Cloudflare allows websites to protect against all sorts of attacks. It can also act as a Web Application Firewall (WAF) to block the exploitation of web-based vulnerabilities such as XSS and SQL injections. It gained even more traction recently by announcing unmetered mitigation of DDoS attacks: Cloudflare is essentially stating they will protect their customers against DDoS attacks of any scale without charging any extra, no matter what pricing plan they are on (including the free one).

In the past few weeks, I found that multiple websites using Cloudflare were misconfigured, and allowed an attacker to bypass any Cloudflare protection in place easily. Several of the companies behind these websites had more than 1 million users and were among the top companies of their market segment.

Some of the vulnerable companies had a public bug bounty program

 

To be clear, this article is not talking about a vulnerability in the Cloudflare service itself, but rather about a configuration mistake commonly made by website owners protecting their website with Cloudflare.

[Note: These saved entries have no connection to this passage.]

-- pv_equiv track=rewrite | github.com/demisto/content | Packs/SumoLogic_Cloud_SIEM/Integrations/SumoLogicCloudSIEM/SumoLogicCloudSIEM.py | add_list_to_q
-- ===== SOURCE A (Python) =====
-- def add_to_query(q):
--     if len(q) > 0:
--         return f'{q} '  # No need for 'AND' here
--     else:
--         return q
--
-- def add_list_to_q(q, fields, args):
--     '''
--     Add arguments to querystring
--     '''
--     for arg_field in fields:
--         arg_value = args.get(arg_field, None)
--         if arg_value:
--             if ',' in arg_value:
--                 quoted_values = [f'"{v}"' for v in arg_value.split(',')]
--                 q = add_to_query(q) + '{}:in({})'.format(arg_field, ','.join(quoted_values))
--             else:
--                 q = add_to_query(q) + f'{arg_field}:"{arg_value}"'
--     return q
-- ===== SOURCE B (Python) =====
-- def add_list_to_q(q, fields, args):
--     '''
--     Add arguments to querystring
--     '''
--     tail = ''
--     for arg_field in reversed(fields):
--         arg_value = args.get(arg_field)
--         if arg_value:
--             if ',' in arg_value:
--                 frag = '{}:in({})'.format(arg_field, ','.join(f'"{v}"' for v in arg_value.split(',')))
--             else:
--                 frag = f'{arg_field}:"{arg_value}"'
--             tail = frag + ' ' + tail if tail else frag
--     return q + ' ' + tail if (q and tail) else q + tail
-- ===== Notes on version B (the rewrite author's own statement) =====
-- stated objective: alternative
-- what changed: Replaces A's forward accumulation into a mutable q with a conditional space-prefix helper by building the query suffix back-to-front (a right fold over reversed(fields) that glues each fragment in front of the suffix), then attaching the starting q with one smart space-join.
import Mathlib
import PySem

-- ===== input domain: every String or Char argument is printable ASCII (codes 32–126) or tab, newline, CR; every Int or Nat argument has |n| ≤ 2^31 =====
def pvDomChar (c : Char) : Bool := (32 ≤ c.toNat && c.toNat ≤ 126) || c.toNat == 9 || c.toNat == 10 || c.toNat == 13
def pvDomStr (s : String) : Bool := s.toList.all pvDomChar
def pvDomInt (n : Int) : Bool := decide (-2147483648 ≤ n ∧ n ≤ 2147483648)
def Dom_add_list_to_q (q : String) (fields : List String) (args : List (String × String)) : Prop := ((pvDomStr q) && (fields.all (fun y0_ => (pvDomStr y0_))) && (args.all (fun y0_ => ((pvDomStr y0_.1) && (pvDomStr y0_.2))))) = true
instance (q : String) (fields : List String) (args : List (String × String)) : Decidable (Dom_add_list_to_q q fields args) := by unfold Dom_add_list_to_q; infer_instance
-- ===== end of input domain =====

-- B replaces A's iterative forward accumulation (mutable q with a conditional
-- space-prefix each iteration) by a right fold over the reversed field
-- list that builds the query suffix back-to-front, then glues q on with one smart space-join
-- (objective: alternative decomposition, same cost).

-- ===== PORT A =====
-- args.get(k, None): first-match lookup on the association list (type convention for dict)
def pvGet? (args : List (String × String)) (k : String) : Option String :=
  (args.find? (fun p => p.1 == k)).map (·.2)

def add_to_query (q : String) : String :=
  if PySem.Str.len q > 0 then q ++ " " else q

-- one iteration of A's loop body
def pvStepA (args : List (String × String)) (q : String) (arg_field : String) : String :=
  match pvGet? args arg_field with
  | none => q
  | some arg_value =>
    if arg_value == "" then q        -- `if arg_value:` — None or '' is falsy
    else if PySem.Str.isIn "," arg_value then
      let quoted_values := ((PySem.Str.split? arg_value ",").getD []).map (fun v => "\"" ++ v ++ "\"")
      add_to_query q ++ (arg_field ++ ":in(" ++ PySem.Str.join "," quoted_values ++ ")")
    else
      add_to_query q ++ (arg_field ++ ":\"" ++ arg_value ++ "\"")

def add_list_to_q (q : String) (fields : List String) (args : List (String × String)) : String :=
  fields.foldl (pvStepA args) q

-- ===== PORT B =====
def pvFragment (arg_field : String) (arg_value : String) : String :=
  if PySem.Str.isIn "," arg_value then
    arg_field ++ ":in(" ++ PySem.Str.join "," (((PySem.Str.split? arg_value ",").getD []).map (fun v => "\"" ++ v ++ "\"")) ++ ")"
  else
    arg_field ++ ":\"" ++ arg_value ++ "\""

-- B's reversed loop (`for arg_field in reversed(fields): tail = step ...`) is the right fold
-- below: structural recursion building the suffix string back-to-front
def pvRender (args : List (String × String)) : List String → String
  | [] => ""
  | f :: fs =>
    let rest := pvRender args fs
    match pvGet? args f with
    | none => rest
    | some arg_value =>
      if arg_value == "" then rest
      else if rest == "" then pvFragment f arg_value
      else pvFragment f arg_value ++ " " ++ rest

def add_list_to_q_alt (q : String) (fields : List String) (args : List (String × String)) : String :=
  let tail := pvRender args fields
  if q != "" && tail != "" then q ++ " " ++ tail else q ++ tail

-- ===== PRECONDITION & SPEC =====
def Spec_add_list_to_q (q : String) (fields : List String) (args : List (String × String)) (out : String) : Prop := out = add_list_to_q_alt q fields args
instance (q : String) (fields : List String) (args : List (String × String)) (out : String) : Decidable (Spec_add_list_to_q q fields args out) := by unfold Spec_add_list_to_q; infer_instance

-- ===== CLAIM (what is proved, stated in full; the proofs are below) =====
def Claim_equal_add_list_to_q : Prop := ∀ (q : String) (fields : List String) (args : List (String × String)), Dom_add_list_to_q q fields args → Spec_add_list_to_q q fields args (add_list_to_q q fields args)

-- ===== LEMMAS AND PROOFS =====

-- the per-field contribution, as a (possibly empty) list of fragments
def pvG (args : List (String × String)) (f : String) : List String :=
  match pvGet? args f with
  | none => []
  | some v => if v == "" then [] else [pvFragment f v]

theorem pvStepA_none (args : List (String × String)) (q f : String)
    (hv : pvGet? args f = none) : pvStepA args q f = q := by
  simp [pvStepA, hv]

theorem pvStepA_empty (args : List (String × String)) (q f v : String)
    (hv : pvGet? args f = some v) (h0 : v = "") : pvStepA args q f = q := by
  simp [pvStepA, hv, h0]

theorem pvStepA_some (args : List (String × String)) (q f v : String)
    (hv : pvGet? args f = some v) (h0 : v ≠ "") :
    pvStepA args q f = add_to_query q ++ pvFragment f v := by
  simp only [pvStepA, hv, pvFragment, beq_iff_eq, if_neg h0]
  split <;> rfl

theorem pvJoin_glue (sep a b : List Char) (rest : List (List Char)) :
    PySem.Chars.join sep ((a ++ sep ++ b) :: rest) = a ++ sep ++ PySem.Chars.join sep (b :: rest) := by
  cases rest with
  | nil => simp [PySem.Chars.join_singleton, List.append_assoc]
  | cons r rs =>
      rw [PySem.Chars.join_cons_cons, PySem.Chars.join_cons_cons]
      simp [List.append_assoc]

theorem pvFragment_ne_empty (f v : String) : (pvFragment f v).toList ≠ [] := by
  unfold pvFragment
  split <;> simp [String.toList_append]

-- A's loop, characterised as one join over the starting query and the fragments
theorem pvLoopA (args : List (String × String)) (fields : List String) :
    ∀ q : String,
    (fields.foldl (pvStepA args) q).toList
    = PySem.Chars.join [' ']
        (((if q == "" then ([] : List String) else [q]) ++ fields.flatMap (pvG args)).map String.toList) := by
  induction fields with
  | nil =>
      intro q
      by_cases hq : q = ""
      · simp [hq, PySem.Chars.join_nil]
      · simp [hq, PySem.Chars.join_singleton]
  | cons f fs ih =>
      intro q
      simp only [List.foldl_cons, List.flatMap_cons]
      cases hv : pvGet? args f with
      | none => rw [pvStepA_none args q f hv, ih q]; simp [pvG, hv]
      | some v =>
          by_cases h0 : v = ""
          · rw [pvStepA_empty args q f v hv h0, ih q]; simp [pvG, hv, h0]
          · rw [pvStepA_some args q f v hv h0, ih (add_to_query q ++ pvFragment f v)]
            have hq' : ¬ ((add_to_query q ++ pvFragment f v == "") = true) := by
              simp only [beq_iff_eq]
              intro h
              have h2 := congrArg String.toList h
              rw [String.toList_append] at h2
              exact pvFragment_ne_empty f v (List.eq_nil_of_append_eq_nil h2).2
            rw [if_neg hq']
            by_cases hq : q = ""
            · subst hq
              have hatq : add_to_query "" = "" := by
                simp [add_to_query, PySem.Str.len_eq]
              simp [pvG, hv, h0, hatq]
            · have hne : q.toList ≠ [] := fun h => hq (String.toList_inj.mp (by simp [h]))
              have hlen : PySem.Str.len q > 0 := by
                rw [PySem.Str.len_eq]
                exact_mod_cast List.length_pos_of_ne_nil hne
              have hatq : add_to_query q = q ++ " " := by
                unfold add_to_query; rw [if_pos hlen]
              simp only [pvG, hv, beq_iff_eq, if_neg h0, if_neg hq, List.cons_append,
                List.nil_append, List.map_cons]
              rw [show (add_to_query q ++ pvFragment f v).toList
                    = q.toList ++ [' '] ++ (pvFragment f v).toList from by
                rw [hatq, String.toList_append, String.toList_append]; rfl
                ]
              rw [pvJoin_glue]
              cases hrest : (fs.flatMap (pvG args)).map String.toList with
              | nil =>
                  simp [PySem.Chars.join_cons_cons, PySem.Chars.join_singleton]
              | cons r rs =>
                  simp [PySem.Chars.join_cons_cons, List.append_assoc]

-- a space-join over nonempty strings is empty iff the list is empty
theorem pvJoin_eq_nil (l : List String) (h : ∀ s ∈ l, s.toList ≠ []) :
    PySem.Chars.join [' '] (l.map String.toList) = [] ↔ l = [] := by
  cases l with
  | nil => simp [PySem.Chars.join_nil]
  | cons a rs =>
      cases rs with
      | nil =>
          simp only [List.map_cons, List.map_nil, PySem.Chars.join_singleton]
          simp [h a (by simp)]
      | cons b rs' =>
          rw [List.map_cons, List.map_cons, PySem.Chars.join_cons_cons]
          constructor
          · intro hh
            exact absurd (List.eq_nil_of_append_eq_nil (List.eq_nil_of_append_eq_nil hh).1).1
              (h a (by simp))
          · intro hh; cases hh

theorem pvG_mem_ne_nil (args : List (String × String)) (fields : List String) :
    ∀ s ∈ fields.flatMap (pvG args), s.toList ≠ [] := by
  intro s hs
  obtain ⟨f, _, hsf⟩ := List.mem_flatMap.mp hs
  unfold pvG at hsf
  rcases hv : pvGet? args f with _ | v <;> rw [hv] at hsf
  · cases hsf
  · by_cases h0 : v = ""
    · simp [h0] at hsf
    · simp only [beq_iff_eq, if_neg h0, List.mem_singleton] at hsf
      exact hsf ▸ pvFragment_ne_empty f v

-- B's recursion, characterised as the same join over the fragments
theorem pvRenderEq (args : List (String × String)) (fields : List String) :
    (pvRender args fields).toList
    = PySem.Chars.join [' '] ((fields.flatMap (pvG args)).map String.toList) := by
  induction fields with
  | nil => simp [pvRender, PySem.Chars.join_nil]
  | cons f fs ih =>
      simp only [List.flatMap_cons]
      cases hv : pvGet? args f with
      | none =>
          rw [show pvRender args (f :: fs) = pvRender args fs by simp [pvRender, hv], ih]
          simp [pvG, hv]
      | some v =>
          by_cases h0 : v = ""
          · rw [show pvRender args (f :: fs) = pvRender args fs by simp [pvRender, hv, h0], ih]
            simp [pvG, hv, h0]
          · have hGf : pvG args f = [pvFragment f v] := by simp [pvG, hv, h0]
            by_cases hr : pvRender args fs = ""
            · have hnil : fs.flatMap (pvG args) = [] := by
                have := ih
                rw [hr] at this
                exact (pvJoin_eq_nil _ (pvG_mem_ne_nil args fs)).mp this.symm
              rw [show pvRender args (f :: fs) = pvFragment f v by
                simp [pvRender, hv, h0, hr]]
              simp [hGf, hnil, PySem.Chars.join_singleton]
            · have hnil : fs.flatMap (pvG args) ≠ [] := by
                intro hcon
                apply hr
                apply String.toList_inj.mp
                rw [ih, hcon]
                simp [PySem.Chars.join_nil]
              rw [show pvRender args (f :: fs) = pvFragment f v ++ " " ++ pvRender args fs by
                simp [pvRender, hv, h0, hr]]
              rcases hL : fs.flatMap (pvG args) with _ | ⟨b, bs⟩
              · exact absurd hL hnil
              · rw [hGf]
                simp only [List.cons_append, List.nil_append, List.map_cons,
                  PySem.Chars.join_cons_cons]
                rw [String.toList_append, String.toList_append, ih, hL]
                simp [List.append_assoc]

-- ===== VERDICT (by name: the statement is the Claim_ definition above) =====
theorem add_list_to_q_spec : Claim_equal_add_list_to_q := by
  intro q fields args _
  unfold Spec_add_list_to_q add_list_to_q add_list_to_q_alt
  apply String.toList_inj.mp
  rw [pvLoopA args fields q]
  by_cases hq : q = ""
  · subst hq
    simp [pvRenderEq]
  · by_cases ht : pvRender args fields = ""
    · have hnil : fields.flatMap (pvG args) = [] := by
        have h := pvRenderEq args fields
        rw [ht] at h
        exact (pvJoin_eq_nil _ (pvG_mem_ne_nil args fields)).mp h.symm
      simp [hq, ht, hnil, PySem.Chars.join_singleton]
    · have hcond : (q != "" && pvRender args fields != "") = true := by
        rw [Bool.and_eq_true, bne_iff_ne, bne_iff_ne]; exact ⟨hq, ht⟩
      show PySem.Chars.join [' '] _
        = (if (q != "" && pvRender args fields != "") = true
           then q ++ " " ++ pvRender args fields else q ++ pvRender args fields).toList
      rw [if_pos hcond, String.toList_append, String.toList_append, pvRenderEq]
      rcases hL : fields.flatMap (pvG args) with _ | ⟨b, bs⟩
      · exact absurd (String.toList_inj.mp (by rw [pvRenderEq, hL]; simp [PySem.Chars.join_nil])) ht
      · simp only [beq_iff_eq, if_neg hq, List.cons_append, List.nil_append, List.map_cons,
          PySem.Chars.join_cons_cons]
        simp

Note: A few minutes before publishing this article, someone brought to my attention that a similar piece had been written a few months ago. I am publishing it nonetheless because I believe it can help raise awareness on the topic (and I spent too much time writing it anyway).

Background: protecting a website with Cloudflare

Here’s what a typical request flow looks like for a website which is not protected by Cloudflare.

  1. The user contacts the DNS server of the website’s hosting provider, and asks for the IP of example.com
  2. The DNS server responds with the IP of the web server hosting example.com (e.g., 93.184.216.34)
  3. The user makes an HTTP request to that web server
  4. The web server responds with the web page
Typical request flow for a website not protected by Cloudflare

Since anyone can directly access the web server hosting example.com, an attacker can potentially harm the website by running a DDoS attack against it. If the infrastructure behind example.com is not large enough to absorb or block the traffic, the site can be completely knocked out.

When a company (or individual) decides to use Cloudflare to protect its website, it

  1. goes to its domain registrar, and sets the DNS servers to Cloudflare’s (e.g., kim.ns.cloudflare.com) ;
  2. sets up its Cloudflare account to work with the domain name (e.g., mycompany.com).

Now, when a user accesses mycompany.com, the following happens.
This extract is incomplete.